The BMSs that I ran for extended load testing at 125 amps all got up to around 50 Celsius just sitting flat on the table. In a tight enclosure they got up to 90c and started melting the plastic box.

No need for a fan, just some free air for convection is enough.
Did you do any testing at 1/2 duty cycle 60amps? I wondering if at 60 amps this would stay cool enough to be in a battery case with the cell's
 
I think mine got to around 30C pushing 35A charging. My Alinco PS's heat sink body was around 72C at the same time.
 
A method of air flow is in the works for my project. The location where the batteries will be placed is currently enclosed, but I plan to add a method of inflow and outflow. Supplementing the passive air flow with an active fan, based on temperature, is something I'll have in Phase II of the project.
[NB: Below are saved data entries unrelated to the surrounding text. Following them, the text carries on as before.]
-- pv_equiv track=rewrite | github.com/goransta89-debug/Valtior | backend/services/version_diff.py | _determine_recommendation
-- ===== SOURCE A (Python) =====
-- def _determine_recommendation(persisting: list, new_only: list) -> tuple[str, str]:
--     """
--     Determine remediation recommendation level from persisting + new findings.
--     Returns (level, label).
--     """
--     all_open = persisting + new_only
--
--     critical = sum(1 for f in all_open if f.get("severity") == "Critical")
--     high     = sum(1 for f in all_open if f.get("severity") == "High")
--
--     if critical >= 1:
--         return "project", "Formal Remediation Project Required"
--     elif high >= 2:
--         return "targeted", "Targeted Remediation Sprint"
--     elif high == 1:
--         return "targeted", "Targeted Fix Needed"
--     else:
--         return "none", "No Formal Action Required"
-- ===== SOURCE B (Python) =====
-- def _scan(findings, high):
--     """Single pass over one list: early-exit result (or None) and updated high count."""
--     for f in findings:
--         sev = f.get("severity")
--         if sev == "Critical":
--             return ("project", "Formal Remediation Project Required"), high
--         if sev == "High":
--             high += 1
--     return None, high
--
--
-- def _determine_recommendation(persisting: list, new_only: list) -> tuple[str, str]:
--     res, high = _scan(persisting, 0)
--     if res is None:
--         res, high = _scan(new_only, high)
--     if res is not None:
--         return res
--     if high >= 2:
--         return "targeted", "Targeted Remediation Sprint"
--     if high == 1:
--         return "targeted", "Targeted Fix Needed"
--     return "none", "No Formal Action Required"
-- ===== Notes on version B (the rewrite author's own statement) =====
-- stated objective: alternative
-- what changed: Replaces the concatenation plus two separate counting comprehensions with one fused pass that reads each severity once, returns immediately on the first Critical, and maintains a single high counter.
import Mathlib
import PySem

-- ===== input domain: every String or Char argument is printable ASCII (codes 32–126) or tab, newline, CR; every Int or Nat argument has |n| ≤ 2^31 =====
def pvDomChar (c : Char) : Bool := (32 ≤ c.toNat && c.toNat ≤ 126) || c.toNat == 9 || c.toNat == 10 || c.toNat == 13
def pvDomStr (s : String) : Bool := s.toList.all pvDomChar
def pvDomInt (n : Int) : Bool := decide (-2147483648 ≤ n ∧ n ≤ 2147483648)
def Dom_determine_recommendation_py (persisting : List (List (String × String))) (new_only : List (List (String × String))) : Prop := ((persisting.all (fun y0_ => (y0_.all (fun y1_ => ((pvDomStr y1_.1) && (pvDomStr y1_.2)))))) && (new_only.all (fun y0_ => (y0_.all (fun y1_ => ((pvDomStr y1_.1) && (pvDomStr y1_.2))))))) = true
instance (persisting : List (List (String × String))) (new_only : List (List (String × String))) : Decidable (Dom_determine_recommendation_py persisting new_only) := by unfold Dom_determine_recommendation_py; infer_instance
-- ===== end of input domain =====

-- B fuses A's concatenation and two counting passes into one single pass with an early
-- return on the first Critical finding and a single high counter (objective: alternative).

-- ===== PORT A =====
def determine_recommendation_py (persisting : List (List (String × String))) (new_only : List (List (String × String))) : String × String :=
  let all_open := persisting ++ new_only
  let critical : Int := all_open.foldl
    (fun acc f => if (PySem.Dict.mk f).get? "severity" == some "Critical" then acc + 1 else acc) 0
  let high : Int := all_open.foldl
    (fun acc f => if (PySem.Dict.mk f).get? "severity" == some "High" then acc + 1 else acc) 0
  if critical ≥ 1 then ("project", "Formal Remediation Project Required")
  else if high ≥ 2 then ("targeted", "Targeted Remediation Sprint")
  else if high == 1 then ("targeted", "Targeted Fix Needed")
  else ("none", "No Formal Action Required")

-- ===== PORT B =====
-- helper _scan: one pass over one list, early-exit result (or none) and updated high count
def pvScan : List (List (String × String)) → Int → Option (String × String) × Int
  | [], high => (none, high)
  | f :: rest, high =>
    let sev := (PySem.Dict.mk f).get? "severity"
    if sev == some "Critical" then (some ("project", "Formal Remediation Project Required"), high)
    else pvScan rest (if sev == some "High" then high + 1 else high)

def determine_recommendation_py_alt (persisting : List (List (String × String))) (new_only : List (List (String × String))) : String × String :=
  let s1 := pvScan persisting 0
  let s2 := if s1.1.isNone then pvScan new_only s1.2 else s1
  match s2.1 with
  | some r => r
  | none =>
    if s2.2 ≥ 2 then ("targeted", "Targeted Remediation Sprint")
    else if s2.2 == 1 then ("targeted", "Targeted Fix Needed")
    else ("none", "No Formal Action Required")

-- ===== PRECONDITION & SPEC =====
def Spec_determine_recommendation_py (persisting : List (List (String × String))) (new_only : List (List (String × String))) (out : String × String) : Prop := out = determine_recommendation_py_alt persisting new_only
instance (persisting : List (List (String × String))) (new_only : List (List (String × String))) (out : String × String) : Decidable (Spec_determine_recommendation_py persisting new_only out) := by unfold Spec_determine_recommendation_py; infer_instance

-- ===== CLAIM (what is proved, stated in full; the proofs are below) =====
def Claim_equal_determine_recommendation_py : Prop := ∀ (persisting : List (List (String × String))) (new_only : List (List (String × String))), Dom_determine_recommendation_py persisting new_only → Spec_determine_recommendation_py persisting new_only (determine_recommendation_py persisting new_only)

-- ===== LEMMAS AND PROOFS =====

def pvIsCrit (f : List (String × String)) : Bool := (PySem.Dict.mk f).get? "severity" == some "Critical"
def pvIsHigh (f : List (String × String)) : Bool := (PySem.Dict.mk f).get? "severity" == some "High"

theorem pvScan_fst (l : List (List (String × String))) (h : Int) :
    (pvScan l h).1 = if l.any pvIsCrit then some ("project", "Formal Remediation Project Required") else none := by
  induction l generalizing h with
  | nil => simp [pvScan]
  | cons f rest ih =>
    simp only [pvScan, List.any_cons]
    by_cases hc : ((PySem.Dict.mk f).get? "severity" == some "Critical") = true
    · simp [pvIsCrit, hc]
    · simp [pvIsCrit, hc, ih]

theorem pvScan_snd (l : List (List (String × String))) (h : Int) (hnc : l.any pvIsCrit = false) :
    (pvScan l h).2 = h + (l.countP pvIsHigh : Int) := by
  induction l generalizing h with
  | nil => simp [pvScan]
  | cons f rest ih =>
    simp only [List.any_cons, Bool.or_eq_false_iff] at hnc
    obtain ⟨hc, hrest⟩ := hnc
    simp only [pvIsCrit] at hc
    simp only [pvScan, hc, Bool.false_eq_true, if_false]
    rw [ih _ hrest]
    simp only [List.countP_cons, pvIsHigh]
    by_cases hh : ((PySem.Dict.mk f).get? "severity" == some "High") = true <;>
      simp [hh] <;> push_cast <;> ring

-- ===== VERDICT =====
theorem determine_recommendation_py_spec : Claim_equal_determine_recommendation_py := by
  intro persisting new_only _
  unfold Spec_determine_recommendation_py determine_recommendation_py determine_recommendation_py_alt
  simp only
  rw [PySem.List.foldl_if_add_one, PySem.List.foldl_if_add_one]
  simp only [zero_add]
  by_cases hp : persisting.any pvIsCrit
  · have h1 : (pvScan persisting 0).1 = some ("project", "Formal Remediation Project Required") := by
      rw [pvScan_fst]; simp [hp]
    have hcrit : 0 < (persisting ++ new_only).countP pvIsCrit := by
      rw [List.countP_pos_iff]
      rcases List.any_eq_true.mp hp with ⟨x, hx, hpx⟩
      exact ⟨x, List.mem_append_left _ hx, hpx⟩
    rw [if_pos (by unfold pvIsCrit at hcrit; exact_mod_cast hcrit)]
    simp [h1]
  · have hp' : persisting.any pvIsCrit = false := by simpa using hp
    have h1 : (pvScan persisting 0).1 = none := by rw [pvScan_fst]; simp [hp']
    have h2 : (pvScan persisting 0).2 = (persisting.countP pvIsHigh : Int) := by
      rw [pvScan_snd _ _ hp']; ring
    by_cases hn : new_only.any pvIsCrit
    · have h3 : (pvScan new_only (pvScan persisting 0).2).1 = some ("project", "Formal Remediation Project Required") := by
        rw [pvScan_fst]; simp [hn]
      have hcrit : 0 < (persisting ++ new_only).countP pvIsCrit := by
        rw [List.countP_pos_iff]
        rcases List.any_eq_true.mp hn with ⟨x, hx, hpx⟩
        exact ⟨x, List.mem_append_right _ hx, hpx⟩
      rw [if_pos (by unfold pvIsCrit at hcrit; exact_mod_cast hcrit)]
      simp [h1, h3]
    · have hn' : new_only.any pvIsCrit = false := by simpa using hn
      have h3 : (pvScan new_only (pvScan persisting 0).2).1 = none := by
        rw [pvScan_fst]; simp [hn']
      have h4 : (pvScan new_only (pvScan persisting 0).2).2 = ((persisting ++ new_only).countP pvIsHigh : Int) := by
        rw [pvScan_snd _ _ hn', h2, List.countP_append]
        push_cast; ring
      have hcz : (persisting ++ new_only).countP pvIsCrit = 0 := by
        rw [List.countP_eq_zero]
        intro x hx
        rcases List.mem_append.mp hx with h | h
        · exact (List.any_eq_false.mp hp') x h
        · exact (List.any_eq_false.mp hn') x h
      rw [if_neg (by unfold pvIsCrit at hcz; rw [hcz]; norm_num)]
      simp [h1, h3, h4]
      unfold pvIsHigh
      rfl
-- pv_equiv track=rewrite | github.com/dutie/DTAI-Thesis | thesis/detection.py | get_range_of_non_infs
-- ===== SOURCE A (Python) =====
-- def get_range_of_non_infs(inf_ids, test_len):
--     non_inf_gaps = []
--     start_gap = -1
--     end_gap = -1
--     for time_step in range(test_len):
--         if time_step not in inf_ids:
--             if start_gap < 0:
--                 start_gap = time_step
--         else:
--             if start_gap >= 0:
--                 end_gap = time_step
--                 non_inf_gaps.append([start_gap, end_gap])
--                 start_gap, end_gap = -1, -1
--     if test_len - inf_ids[-1] > 1:
--         non_inf_gaps.append([inf_ids[-1]+1, test_len])
--     return non_inf_gaps
-- ===== SOURCE B (Python) =====
-- def get_range_of_non_infs(inf_ids, test_len):
--     infs = set(inf_ids)
--     inf_positions = [t for t in range(test_len) if t in infs]
--     non_inf_gaps = []
--     prev = -1
--     for p in inf_positions:
--         if p - prev > 1:
--             non_inf_gaps.append([prev + 1, p])
--         prev = p
--     if test_len - inf_ids[-1] > 1:
--         non_inf_gaps.append([inf_ids[-1] + 1, test_len])
--     return non_inf_gaps
-- ===== Notes on version B (the rewrite author's own statement) =====
-- stated objective: faster
-- what changed: Replaces the flag-based edge detector that tests 'time_step not in inf_ids' with a linear scan of the list at every time step by a set built once, extraction of the sparse in-range inf positions, and a difference-based pass over those positions that emits [prev+1, p] whenever p - prev > 1.
import Mathlib
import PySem

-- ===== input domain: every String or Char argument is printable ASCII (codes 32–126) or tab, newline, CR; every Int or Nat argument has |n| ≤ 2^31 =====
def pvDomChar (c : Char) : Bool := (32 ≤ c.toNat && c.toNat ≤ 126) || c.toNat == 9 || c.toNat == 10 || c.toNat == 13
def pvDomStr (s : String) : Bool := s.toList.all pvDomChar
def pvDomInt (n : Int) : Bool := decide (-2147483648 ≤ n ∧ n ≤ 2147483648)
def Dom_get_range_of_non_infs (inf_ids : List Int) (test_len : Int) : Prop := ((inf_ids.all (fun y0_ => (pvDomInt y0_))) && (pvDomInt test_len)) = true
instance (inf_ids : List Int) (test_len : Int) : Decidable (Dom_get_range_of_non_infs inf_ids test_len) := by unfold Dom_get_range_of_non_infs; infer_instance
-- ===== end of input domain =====

-- B replaces A's flag-based scan of every time step with a set-indexed extraction of
-- the in-range inf positions followed by a difference-based pass over those positions;
-- return values proved equal for all nonempty inf_ids (both Pythons raise IndexError on []).

-- ===== PORT A =====
-- A's for-loop over range(test_len); state = (non_inf_gaps, start_gap, end_gap)
def pvLoopA (inf_ids : List Int) : List Int → (List (List Int) × Int × Int) → List (List Int) × Int × Int
  | [], st => st
  | t :: ts, st =>
    pvLoopA inf_ids ts
      (if ¬ inf_ids.contains t then
        (if st.2.1 < 0 then (st.1, t, st.2.2) else st)
      else
        (if st.2.1 ≥ 0 then (st.1 ++ [[st.2.1, t]], -1, -1) else st))

def get_range_of_non_infs (inf_ids : List Int) (test_len : Int) : List (List Int) :=
  match PySem.List.pyGet? inf_ids (-1) with
  | none => (pvLoopA inf_ids (PySem.List.pyRange 0 test_len 1) ([], -1, -1)).1   -- IndexError in Python: excluded by Pre_
  | some last =>
    if test_len - last > 1 then
      (pvLoopA inf_ids (PySem.List.pyRange 0 test_len 1) ([], -1, -1)).1 ++ [[last + 1, test_len]]
    else
      (pvLoopA inf_ids (PySem.List.pyRange 0 test_len 1) ([], -1, -1)).1

-- ===== PORT B =====
-- B's for-loop over the inf positions; state = (non_inf_gaps, prev)
def pvLoopB : List Int → (List (List Int) × Int) → List (List Int) × Int
  | [], st => st
  | p :: ps, st =>
    pvLoopB ps (if p - st.2 > 1 then (st.1 ++ [[st.2 + 1, p]], p) else (st.1, p))

def pvInfPositions (inf_ids : List Int) (test_len : Int) : List Int :=
  (PySem.List.pyRange 0 test_len 1).filter (fun t => PySem.Set.contains (PySem.Set.ofList inf_ids) t)

def get_range_of_non_infs_alt (inf_ids : List Int) (test_len : Int) : List (List Int) :=
  match PySem.List.pyGet? inf_ids (-1) with
  | none => (pvLoopB (pvInfPositions inf_ids test_len) ([], -1)).1   -- IndexError in Python: excluded by Pre_
  | some last =>
    if test_len - last > 1 then
      (pvLoopB (pvInfPositions inf_ids test_len) ([], -1)).1 ++ [[last + 1, test_len]]
    else
      (pvLoopB (pvInfPositions inf_ids test_len) ([], -1)).1

-- ===== PRECONDITION & SPEC =====
-- Pre_ excludes only empty inf_ids, where both Pythons raise IndexError at inf_ids[-1].
def Pre_get_range_of_non_infs (inf_ids : List Int) (test_len : Int) : Prop := inf_ids ≠ []
instance (inf_ids : List Int) (test_len : Int) : Decidable (Pre_get_range_of_non_infs inf_ids test_len) := by unfold Pre_get_range_of_non_infs; infer_instance

def pvWitness_get_range_of_non_infs : List Int × Int := ([2, 4], 7)

def Spec_get_range_of_non_infs (inf_ids : List Int) (test_len : Int) (out : List (List Int)) : Prop := out = get_range_of_non_infs_alt inf_ids test_len
instance (inf_ids : List Int) (test_len : Int) (out : List (List Int)) : Decidable (Spec_get_range_of_non_infs inf_ids test_len out) := by unfold Spec_get_range_of_non_infs; infer_instance

-- ===== CLAIM (what is proved, stated in full; the proofs are below) =====
def Claim_equal_get_range_of_non_infs : Prop := ∀ (inf_ids : List Int) (test_len : Int), Dom_get_range_of_non_infs inf_ids test_len → Pre_get_range_of_non_infs inf_ids test_len → Spec_get_range_of_non_infs inf_ids test_len (get_range_of_non_infs inf_ids test_len)

-- ===== LEMMAS AND PROOFS =====

lemma pv_ofList_contains (inf_ids : List Int) (a : Int) :
    PySem.Set.contains (PySem.Set.ofList inf_ids) a = inf_ids.contains a := by
  simp [PySem.Set.contains_eq_listContains]

-- Simulation invariant: processing range positions [a, a+n) with A's flag state
-- start_gap = (prev+1 if prev+1 < a else -1) matches B's pass over the filtered
-- positions with state prev, and B's resulting prev stays in [-1, a+n).
lemma pv_loop_sim (inf_ids : List Int) :
    ∀ (n : Nat) (a prev : Int) (gaps : List (List Int)), -1 ≤ prev → prev < a →
      pvLoopA inf_ids (PySem.List.pyRange a (a + n) 1)
          (gaps, (if prev + 1 < a then prev + 1 else -1), -1)
        = ((pvLoopB ((PySem.List.pyRange a (a + n) 1).filter (fun t => PySem.Set.contains (PySem.Set.ofList inf_ids) t)) (gaps, prev)).1,
           (if (pvLoopB ((PySem.List.pyRange a (a + n) 1).filter (fun t => PySem.Set.contains (PySem.Set.ofList inf_ids) t)) (gaps, prev)).2 + 1 < a + n
            then (pvLoopB ((PySem.List.pyRange a (a + n) 1).filter (fun t => PySem.Set.contains (PySem.Set.ofList inf_ids) t)) (gaps, prev)).2 + 1
            else -1), -1)
      ∧ -1 ≤ (pvLoopB ((PySem.List.pyRange a (a + n) 1).filter (fun t => PySem.Set.contains (PySem.Set.ofList inf_ids) t)) (gaps, prev)).2
      ∧ (pvLoopB ((PySem.List.pyRange a (a + n) 1).filter (fun t => PySem.Set.contains (PySem.Set.ofList inf_ids) t)) (gaps, prev)).2 < a + n := by
  intro n
  induction n with
  | zero =>
    intro a prev gaps h0 h1
    rw [show a + ((0:Nat):Int) = a by push_cast; ring, PySem.List.pyRange_one_eq_nil le_rfl]
    simp only [List.filter_nil, pvLoopA, pvLoopB]
    exact ⟨trivial, h0, h1⟩
  | succ n ih =>
    intro a prev gaps h0 h1
    have hcons : PySem.List.pyRange a (a + ((n+1:Nat):Int)) 1 = a :: PySem.List.pyRange (a+1) (a + ((n+1:Nat):Int)) 1 :=
      PySem.List.pyRange_one_cons (by push_cast; omega)
    have hx : a + 1 + (n : Int) = a + ((n+1 : Nat) : Int) := by push_cast; ring
    rw [hcons, List.filter_cons, pv_ofList_contains]
    by_cases hc : inf_ids.contains a
    · -- a is an inf position
      rw [if_pos hc]
      by_cases hlt : prev + 1 < a
      · rw [if_pos hlt]
        simp only [pvLoopA, pvLoopB]
        rw [if_neg (not_not_intro hc), if_pos (by omega : (prev + 1 : Int) ≥ 0),
          if_pos (by omega : a - prev > 1)]
        have := ih (a+1) a (gaps ++ [[prev + 1, a]]) (by omega) (by omega)
        rw [hx] at this
        rw [show (if (a:Int) + 1 < a + 1 then (a:Int) + 1 else -1) = -1 from if_neg (by omega)] at this
        exact this
      · rw [if_neg hlt]
        simp only [pvLoopA, pvLoopB]
        rw [if_neg (not_not_intro hc), if_neg (by norm_num : ¬ ((-1:Int) ≥ 0)),
          if_neg (by omega : ¬ (a - prev > 1))]
        have := ih (a+1) a gaps (by omega) (by omega)
        rw [hx] at this
        rw [show (if (a:Int) + 1 < a + 1 then (a:Int) + 1 else -1) = -1 from if_neg (by omega)] at this
        exact this
    · -- a is not an inf position
      rw [if_neg hc]
      by_cases hlt : prev + 1 < a
      · rw [if_pos hlt]
        simp only [pvLoopA]
        rw [if_pos hc, if_neg (by omega : ¬ ((prev + 1 : Int) < 0))]
        have := ih (a+1) prev gaps h0 (by omega)
        rw [hx] at this
        rw [show (if prev + 1 < a + 1 then prev + 1 else -1) = prev + 1 from if_pos (by omega)] at this
        exact this
      · rw [if_neg hlt]
        simp only [pvLoopA]
        rw [if_pos hc, if_pos (by norm_num : ((-1:Int) < 0)),
          show ((gaps, a, (-1:Int)) : List (List Int) × Int × Int) = (gaps, prev + 1, -1) from by
            rw [show a = prev + 1 by omega]]
        have := ih (a+1) prev gaps h0 (by omega)
        rw [hx] at this
        rw [show (if prev + 1 < a + 1 then prev + 1 else -1) = prev + 1 from if_pos (by omega)] at this
        exact this

lemma pv_main_eq (inf_ids : List Int) (test_len : Int) :
    (pvLoopA inf_ids (PySem.List.pyRange 0 test_len 1) ([], -1, -1)).1
      = (pvLoopB (pvInfPositions inf_ids test_len) ([], -1)).1 := by
  unfold pvInfPositions
  by_cases h : test_len ≤ 0
  · rw [PySem.List.pyRange_one_eq_nil h]
    simp [pvLoopA, pvLoopB]
  · have hn : (0 : Int) + (test_len.toNat : Int) = test_len := by omega
    have := pv_loop_sim inf_ids test_len.toNat 0 (-1) [] (by omega) (by omega)
    rw [hn] at this
    rw [show (if (-1:Int) + 1 < 0 then (-1:Int) + 1 else -1) = -1 by norm_num] at this
    exact congrArg Prod.fst this.1

-- ===== VERDICT (by name: the statement is the Claim_ definition above) =====
theorem get_range_of_non_infs_spec : Claim_equal_get_range_of_non_infs := by
  intro inf_ids test_len _ _
  unfold Spec_get_range_of_non_infs get_range_of_non_infs get_range_of_non_infs_alt
  rw [pv_main_eq]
Can the BMS sent a high temp signal to a relay? That would be an easy way to trigger the fan.
This is in the works. I’m reversing engineering the comm protocol so we can run arduino type stuff. A relay module will be no problem.

Did you do any testing at 1/2 duty cycle 60amps? I wondering if at 60 amps this would stay cool enough to be in a battery case with the cell's
I can do that today. I’ll wrap one up in bubble wrap and run it for a while.
 
This is in the works. I’m reversing engineering the comm protocol so we can run arduino type stuff. A relay module will be no problem.


I can do that today. I’ll wrap one up in bubble wrap and run it for a while.
That could be a sticky mess and smelly, too.
 
This is in the works. I’m reversing engineering the comm protocol so we can run arduino type stuff. A relay module will be no problem.

Blue Sky thought here: How about a low temp signal too? That way I could turn on a pad heater - or other suitable heater - to keep the batteries from getting too cold.